-- TRY IT --
If a line of the records contains the word "theorem", list it.

-- DATA SECTION --
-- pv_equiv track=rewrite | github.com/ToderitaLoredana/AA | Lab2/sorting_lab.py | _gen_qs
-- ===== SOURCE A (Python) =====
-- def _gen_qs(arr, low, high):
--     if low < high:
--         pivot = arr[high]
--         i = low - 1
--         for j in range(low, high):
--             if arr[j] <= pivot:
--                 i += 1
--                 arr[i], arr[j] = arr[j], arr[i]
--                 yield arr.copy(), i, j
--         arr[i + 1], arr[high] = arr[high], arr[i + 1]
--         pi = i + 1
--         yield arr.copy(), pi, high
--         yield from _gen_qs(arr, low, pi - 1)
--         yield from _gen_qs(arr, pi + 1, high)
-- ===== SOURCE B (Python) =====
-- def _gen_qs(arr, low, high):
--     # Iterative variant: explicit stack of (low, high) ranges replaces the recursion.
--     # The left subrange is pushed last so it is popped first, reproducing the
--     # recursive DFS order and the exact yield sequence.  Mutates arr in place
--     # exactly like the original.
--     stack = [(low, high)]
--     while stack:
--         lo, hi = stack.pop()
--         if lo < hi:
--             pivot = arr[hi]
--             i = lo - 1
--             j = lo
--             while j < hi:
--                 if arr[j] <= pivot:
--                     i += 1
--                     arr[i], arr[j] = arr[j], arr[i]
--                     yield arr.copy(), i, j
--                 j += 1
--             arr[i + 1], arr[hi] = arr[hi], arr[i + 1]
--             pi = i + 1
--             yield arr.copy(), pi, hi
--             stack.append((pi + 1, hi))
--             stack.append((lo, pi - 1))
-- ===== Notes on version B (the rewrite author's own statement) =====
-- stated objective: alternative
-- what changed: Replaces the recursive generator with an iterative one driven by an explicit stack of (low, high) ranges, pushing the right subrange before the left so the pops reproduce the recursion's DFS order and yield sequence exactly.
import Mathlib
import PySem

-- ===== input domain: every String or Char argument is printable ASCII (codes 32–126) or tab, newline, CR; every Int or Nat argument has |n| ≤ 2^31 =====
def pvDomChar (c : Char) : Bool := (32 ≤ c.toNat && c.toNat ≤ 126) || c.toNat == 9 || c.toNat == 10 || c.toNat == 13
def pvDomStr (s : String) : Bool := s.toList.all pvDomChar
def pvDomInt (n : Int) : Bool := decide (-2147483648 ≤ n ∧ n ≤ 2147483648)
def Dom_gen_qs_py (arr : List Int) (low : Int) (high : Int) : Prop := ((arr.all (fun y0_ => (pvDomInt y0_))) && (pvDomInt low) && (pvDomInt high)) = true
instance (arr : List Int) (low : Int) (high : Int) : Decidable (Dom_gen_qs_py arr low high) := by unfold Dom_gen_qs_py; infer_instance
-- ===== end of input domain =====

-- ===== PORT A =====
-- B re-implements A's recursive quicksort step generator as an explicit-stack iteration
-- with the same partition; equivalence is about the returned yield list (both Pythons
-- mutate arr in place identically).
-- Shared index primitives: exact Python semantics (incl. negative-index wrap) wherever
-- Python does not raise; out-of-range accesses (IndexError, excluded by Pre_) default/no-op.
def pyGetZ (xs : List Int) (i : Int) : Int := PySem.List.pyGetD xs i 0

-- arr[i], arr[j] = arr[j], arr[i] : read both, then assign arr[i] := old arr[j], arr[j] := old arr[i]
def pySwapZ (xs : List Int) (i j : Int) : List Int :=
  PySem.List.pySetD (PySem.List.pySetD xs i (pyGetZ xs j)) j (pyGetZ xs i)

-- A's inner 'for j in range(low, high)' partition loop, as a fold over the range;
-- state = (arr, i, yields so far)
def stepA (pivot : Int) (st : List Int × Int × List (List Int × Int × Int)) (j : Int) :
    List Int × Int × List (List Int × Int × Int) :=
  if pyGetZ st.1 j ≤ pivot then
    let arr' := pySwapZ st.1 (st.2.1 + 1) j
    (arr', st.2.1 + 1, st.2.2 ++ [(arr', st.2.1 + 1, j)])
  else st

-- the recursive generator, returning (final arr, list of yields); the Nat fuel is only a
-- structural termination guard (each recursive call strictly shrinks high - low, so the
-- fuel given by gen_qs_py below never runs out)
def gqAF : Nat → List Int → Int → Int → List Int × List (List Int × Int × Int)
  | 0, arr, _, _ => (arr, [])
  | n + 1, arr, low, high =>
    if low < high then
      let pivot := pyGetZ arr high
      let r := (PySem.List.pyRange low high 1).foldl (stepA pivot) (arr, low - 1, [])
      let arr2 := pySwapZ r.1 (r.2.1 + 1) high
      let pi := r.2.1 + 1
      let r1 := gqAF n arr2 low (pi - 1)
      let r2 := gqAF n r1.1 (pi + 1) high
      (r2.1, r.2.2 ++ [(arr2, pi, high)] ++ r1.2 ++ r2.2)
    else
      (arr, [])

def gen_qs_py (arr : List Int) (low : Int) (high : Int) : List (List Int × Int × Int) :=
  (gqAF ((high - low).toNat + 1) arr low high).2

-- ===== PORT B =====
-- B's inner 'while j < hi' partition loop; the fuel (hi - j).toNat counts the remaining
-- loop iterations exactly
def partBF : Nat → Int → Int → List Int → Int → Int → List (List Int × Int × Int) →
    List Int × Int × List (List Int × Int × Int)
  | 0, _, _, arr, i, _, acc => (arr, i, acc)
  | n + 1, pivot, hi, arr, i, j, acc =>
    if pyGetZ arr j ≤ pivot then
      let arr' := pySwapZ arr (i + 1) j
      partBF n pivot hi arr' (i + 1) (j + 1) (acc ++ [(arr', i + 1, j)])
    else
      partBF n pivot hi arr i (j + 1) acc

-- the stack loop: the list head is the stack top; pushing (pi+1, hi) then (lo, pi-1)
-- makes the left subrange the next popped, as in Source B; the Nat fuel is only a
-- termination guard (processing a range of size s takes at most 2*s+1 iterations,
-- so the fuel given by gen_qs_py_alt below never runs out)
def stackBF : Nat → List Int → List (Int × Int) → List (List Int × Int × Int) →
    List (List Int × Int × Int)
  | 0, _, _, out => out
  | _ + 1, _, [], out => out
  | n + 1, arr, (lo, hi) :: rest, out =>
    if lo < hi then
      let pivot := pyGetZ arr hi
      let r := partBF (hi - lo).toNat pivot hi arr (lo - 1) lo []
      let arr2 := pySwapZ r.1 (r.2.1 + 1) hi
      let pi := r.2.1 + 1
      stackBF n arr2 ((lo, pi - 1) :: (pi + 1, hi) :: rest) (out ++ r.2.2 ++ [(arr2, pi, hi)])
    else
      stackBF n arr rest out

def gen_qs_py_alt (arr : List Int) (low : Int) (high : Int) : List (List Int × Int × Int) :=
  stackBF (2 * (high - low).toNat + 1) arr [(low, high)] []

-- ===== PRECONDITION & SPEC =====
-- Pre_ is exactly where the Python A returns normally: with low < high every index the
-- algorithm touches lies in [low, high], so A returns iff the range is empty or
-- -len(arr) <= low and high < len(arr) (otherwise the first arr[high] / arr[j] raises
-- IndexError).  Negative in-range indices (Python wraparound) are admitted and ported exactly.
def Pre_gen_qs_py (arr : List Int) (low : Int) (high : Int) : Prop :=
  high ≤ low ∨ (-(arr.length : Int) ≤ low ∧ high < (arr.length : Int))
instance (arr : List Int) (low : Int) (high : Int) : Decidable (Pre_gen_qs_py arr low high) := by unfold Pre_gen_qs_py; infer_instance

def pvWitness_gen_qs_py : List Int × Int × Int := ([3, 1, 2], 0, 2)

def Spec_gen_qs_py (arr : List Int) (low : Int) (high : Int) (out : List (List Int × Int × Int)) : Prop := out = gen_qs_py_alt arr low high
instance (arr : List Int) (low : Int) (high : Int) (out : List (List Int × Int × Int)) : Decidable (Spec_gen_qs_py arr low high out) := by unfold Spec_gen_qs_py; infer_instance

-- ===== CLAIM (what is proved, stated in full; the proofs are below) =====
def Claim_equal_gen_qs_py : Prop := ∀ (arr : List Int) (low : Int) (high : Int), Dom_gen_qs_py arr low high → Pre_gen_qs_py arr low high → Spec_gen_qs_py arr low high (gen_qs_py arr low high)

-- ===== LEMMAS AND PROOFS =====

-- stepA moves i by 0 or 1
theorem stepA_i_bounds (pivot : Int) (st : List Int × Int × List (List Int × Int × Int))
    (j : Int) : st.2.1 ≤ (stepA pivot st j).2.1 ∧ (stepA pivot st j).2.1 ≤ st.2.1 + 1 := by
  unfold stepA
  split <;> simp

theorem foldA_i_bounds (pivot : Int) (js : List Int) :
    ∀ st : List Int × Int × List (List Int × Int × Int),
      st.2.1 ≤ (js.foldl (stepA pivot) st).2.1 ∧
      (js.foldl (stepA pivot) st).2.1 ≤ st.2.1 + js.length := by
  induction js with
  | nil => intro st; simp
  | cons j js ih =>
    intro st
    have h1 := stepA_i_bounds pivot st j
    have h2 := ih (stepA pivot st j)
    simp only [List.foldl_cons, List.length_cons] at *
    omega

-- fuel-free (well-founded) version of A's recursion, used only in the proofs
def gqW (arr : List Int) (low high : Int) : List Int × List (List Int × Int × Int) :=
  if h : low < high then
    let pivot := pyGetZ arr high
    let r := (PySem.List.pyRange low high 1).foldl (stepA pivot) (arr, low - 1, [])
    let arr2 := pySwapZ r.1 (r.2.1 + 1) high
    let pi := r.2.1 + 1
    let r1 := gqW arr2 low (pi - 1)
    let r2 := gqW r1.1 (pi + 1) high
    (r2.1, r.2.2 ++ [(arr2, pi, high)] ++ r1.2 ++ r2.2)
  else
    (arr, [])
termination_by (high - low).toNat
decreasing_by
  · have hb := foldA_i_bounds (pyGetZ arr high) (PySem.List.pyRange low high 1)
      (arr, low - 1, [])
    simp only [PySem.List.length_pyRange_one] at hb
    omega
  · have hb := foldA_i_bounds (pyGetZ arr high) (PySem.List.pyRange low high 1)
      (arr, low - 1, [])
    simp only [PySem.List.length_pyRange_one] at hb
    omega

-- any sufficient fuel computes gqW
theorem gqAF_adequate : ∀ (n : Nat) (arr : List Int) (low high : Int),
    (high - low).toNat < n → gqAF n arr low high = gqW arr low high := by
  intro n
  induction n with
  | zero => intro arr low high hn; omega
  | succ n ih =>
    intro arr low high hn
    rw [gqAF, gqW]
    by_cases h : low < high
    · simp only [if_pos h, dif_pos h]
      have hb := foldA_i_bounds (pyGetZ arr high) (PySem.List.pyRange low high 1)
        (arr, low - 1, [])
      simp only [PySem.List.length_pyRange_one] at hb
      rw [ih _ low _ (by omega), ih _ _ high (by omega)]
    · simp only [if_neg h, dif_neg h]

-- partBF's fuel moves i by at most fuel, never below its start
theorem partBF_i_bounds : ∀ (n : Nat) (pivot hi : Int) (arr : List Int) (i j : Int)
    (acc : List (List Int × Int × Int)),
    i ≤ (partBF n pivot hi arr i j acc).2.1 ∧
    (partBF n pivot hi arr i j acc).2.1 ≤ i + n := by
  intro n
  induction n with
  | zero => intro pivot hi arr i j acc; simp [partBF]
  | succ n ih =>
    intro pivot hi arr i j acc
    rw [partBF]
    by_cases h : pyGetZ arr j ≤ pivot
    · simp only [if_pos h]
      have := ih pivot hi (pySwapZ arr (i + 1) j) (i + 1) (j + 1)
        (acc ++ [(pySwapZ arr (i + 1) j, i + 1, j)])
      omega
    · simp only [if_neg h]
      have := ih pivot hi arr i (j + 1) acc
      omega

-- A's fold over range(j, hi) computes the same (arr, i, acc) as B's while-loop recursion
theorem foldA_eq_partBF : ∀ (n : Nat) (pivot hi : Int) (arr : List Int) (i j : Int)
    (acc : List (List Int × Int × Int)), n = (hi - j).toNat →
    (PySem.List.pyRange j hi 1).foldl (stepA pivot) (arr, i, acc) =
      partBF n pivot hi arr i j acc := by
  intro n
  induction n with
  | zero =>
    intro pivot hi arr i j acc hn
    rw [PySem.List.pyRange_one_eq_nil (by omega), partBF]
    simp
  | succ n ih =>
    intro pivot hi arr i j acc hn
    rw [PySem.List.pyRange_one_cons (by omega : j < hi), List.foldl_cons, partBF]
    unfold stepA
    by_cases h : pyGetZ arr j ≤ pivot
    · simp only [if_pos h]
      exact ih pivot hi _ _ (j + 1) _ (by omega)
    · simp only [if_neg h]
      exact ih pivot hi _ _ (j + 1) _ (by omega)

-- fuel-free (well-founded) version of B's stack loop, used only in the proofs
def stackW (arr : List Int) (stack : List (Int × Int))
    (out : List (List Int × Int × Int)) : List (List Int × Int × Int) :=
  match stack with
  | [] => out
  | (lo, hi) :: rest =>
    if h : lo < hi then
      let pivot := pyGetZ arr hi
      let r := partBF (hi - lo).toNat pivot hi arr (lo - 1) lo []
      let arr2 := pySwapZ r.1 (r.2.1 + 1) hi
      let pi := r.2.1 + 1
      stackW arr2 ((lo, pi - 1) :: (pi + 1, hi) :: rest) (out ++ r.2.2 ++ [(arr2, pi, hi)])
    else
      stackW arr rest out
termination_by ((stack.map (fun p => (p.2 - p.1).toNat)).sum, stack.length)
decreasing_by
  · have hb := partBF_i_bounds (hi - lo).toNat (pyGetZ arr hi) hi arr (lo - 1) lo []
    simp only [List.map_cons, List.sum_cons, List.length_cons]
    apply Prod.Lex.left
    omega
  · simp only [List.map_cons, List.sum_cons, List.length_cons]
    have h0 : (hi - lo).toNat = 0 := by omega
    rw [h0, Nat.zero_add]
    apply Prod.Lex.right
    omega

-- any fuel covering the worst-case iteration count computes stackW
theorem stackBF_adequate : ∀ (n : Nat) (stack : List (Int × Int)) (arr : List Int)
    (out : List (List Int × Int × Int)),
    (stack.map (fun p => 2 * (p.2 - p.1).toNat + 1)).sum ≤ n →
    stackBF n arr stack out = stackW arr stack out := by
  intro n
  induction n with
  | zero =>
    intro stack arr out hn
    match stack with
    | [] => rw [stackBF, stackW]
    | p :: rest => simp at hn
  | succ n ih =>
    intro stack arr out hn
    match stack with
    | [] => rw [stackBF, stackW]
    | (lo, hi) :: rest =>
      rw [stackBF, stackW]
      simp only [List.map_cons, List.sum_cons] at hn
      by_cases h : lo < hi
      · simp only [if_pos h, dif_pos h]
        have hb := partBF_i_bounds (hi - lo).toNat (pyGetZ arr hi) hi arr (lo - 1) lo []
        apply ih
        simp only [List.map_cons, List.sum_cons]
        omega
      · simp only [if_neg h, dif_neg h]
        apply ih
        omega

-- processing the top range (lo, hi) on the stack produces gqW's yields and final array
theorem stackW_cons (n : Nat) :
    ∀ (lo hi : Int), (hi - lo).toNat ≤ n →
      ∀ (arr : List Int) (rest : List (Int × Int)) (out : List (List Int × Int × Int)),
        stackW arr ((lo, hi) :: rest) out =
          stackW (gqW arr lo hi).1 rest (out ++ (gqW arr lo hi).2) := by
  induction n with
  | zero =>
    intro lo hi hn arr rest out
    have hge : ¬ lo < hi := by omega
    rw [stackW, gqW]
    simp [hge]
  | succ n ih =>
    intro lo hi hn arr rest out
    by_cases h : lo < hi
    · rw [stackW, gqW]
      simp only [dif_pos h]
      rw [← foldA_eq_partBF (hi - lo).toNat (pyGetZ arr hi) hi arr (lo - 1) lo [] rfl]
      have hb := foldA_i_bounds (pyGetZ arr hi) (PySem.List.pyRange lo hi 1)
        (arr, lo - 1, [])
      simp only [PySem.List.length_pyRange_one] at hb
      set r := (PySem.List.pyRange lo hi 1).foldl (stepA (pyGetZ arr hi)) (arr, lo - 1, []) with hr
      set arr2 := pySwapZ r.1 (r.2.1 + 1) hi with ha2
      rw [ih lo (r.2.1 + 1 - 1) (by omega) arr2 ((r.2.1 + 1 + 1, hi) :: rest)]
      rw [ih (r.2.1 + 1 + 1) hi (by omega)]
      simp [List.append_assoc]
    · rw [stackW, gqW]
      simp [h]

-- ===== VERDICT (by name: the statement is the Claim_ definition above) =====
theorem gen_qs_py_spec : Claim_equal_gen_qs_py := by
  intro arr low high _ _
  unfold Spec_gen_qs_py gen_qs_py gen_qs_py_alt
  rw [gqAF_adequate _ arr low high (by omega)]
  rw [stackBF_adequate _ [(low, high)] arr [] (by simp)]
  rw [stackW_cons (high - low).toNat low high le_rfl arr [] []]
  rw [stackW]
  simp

-- RESPONSE TO THE TASK --
theorem stepA_i_bounds (pivot : Int) (st : List Int × Int × List (List Int × Int × Int))
theorem foldA_i_bounds (pivot : Int) (js : List Int) :
theorem gqAF_adequate : ∀ (n : Nat) (arr : List Int) (low high : Int),
theorem partBF_i_bounds : ∀ (n : Nat) (pivot hi : Int) (arr : List Int) (i j : Int)
theorem foldA_eq_partBF : ∀ (n : Nat) (pivot hi : Int) (arr : List Int) (i j : Int)
theorem stackBF_adequate : ∀ (n : Nat) (stack : List (Int × Int)) (arr : List Int)
theorem stackW_cons (n : Nat) :
theorem gen_qs_py_spec : Claim_equal_gen_qs_py := by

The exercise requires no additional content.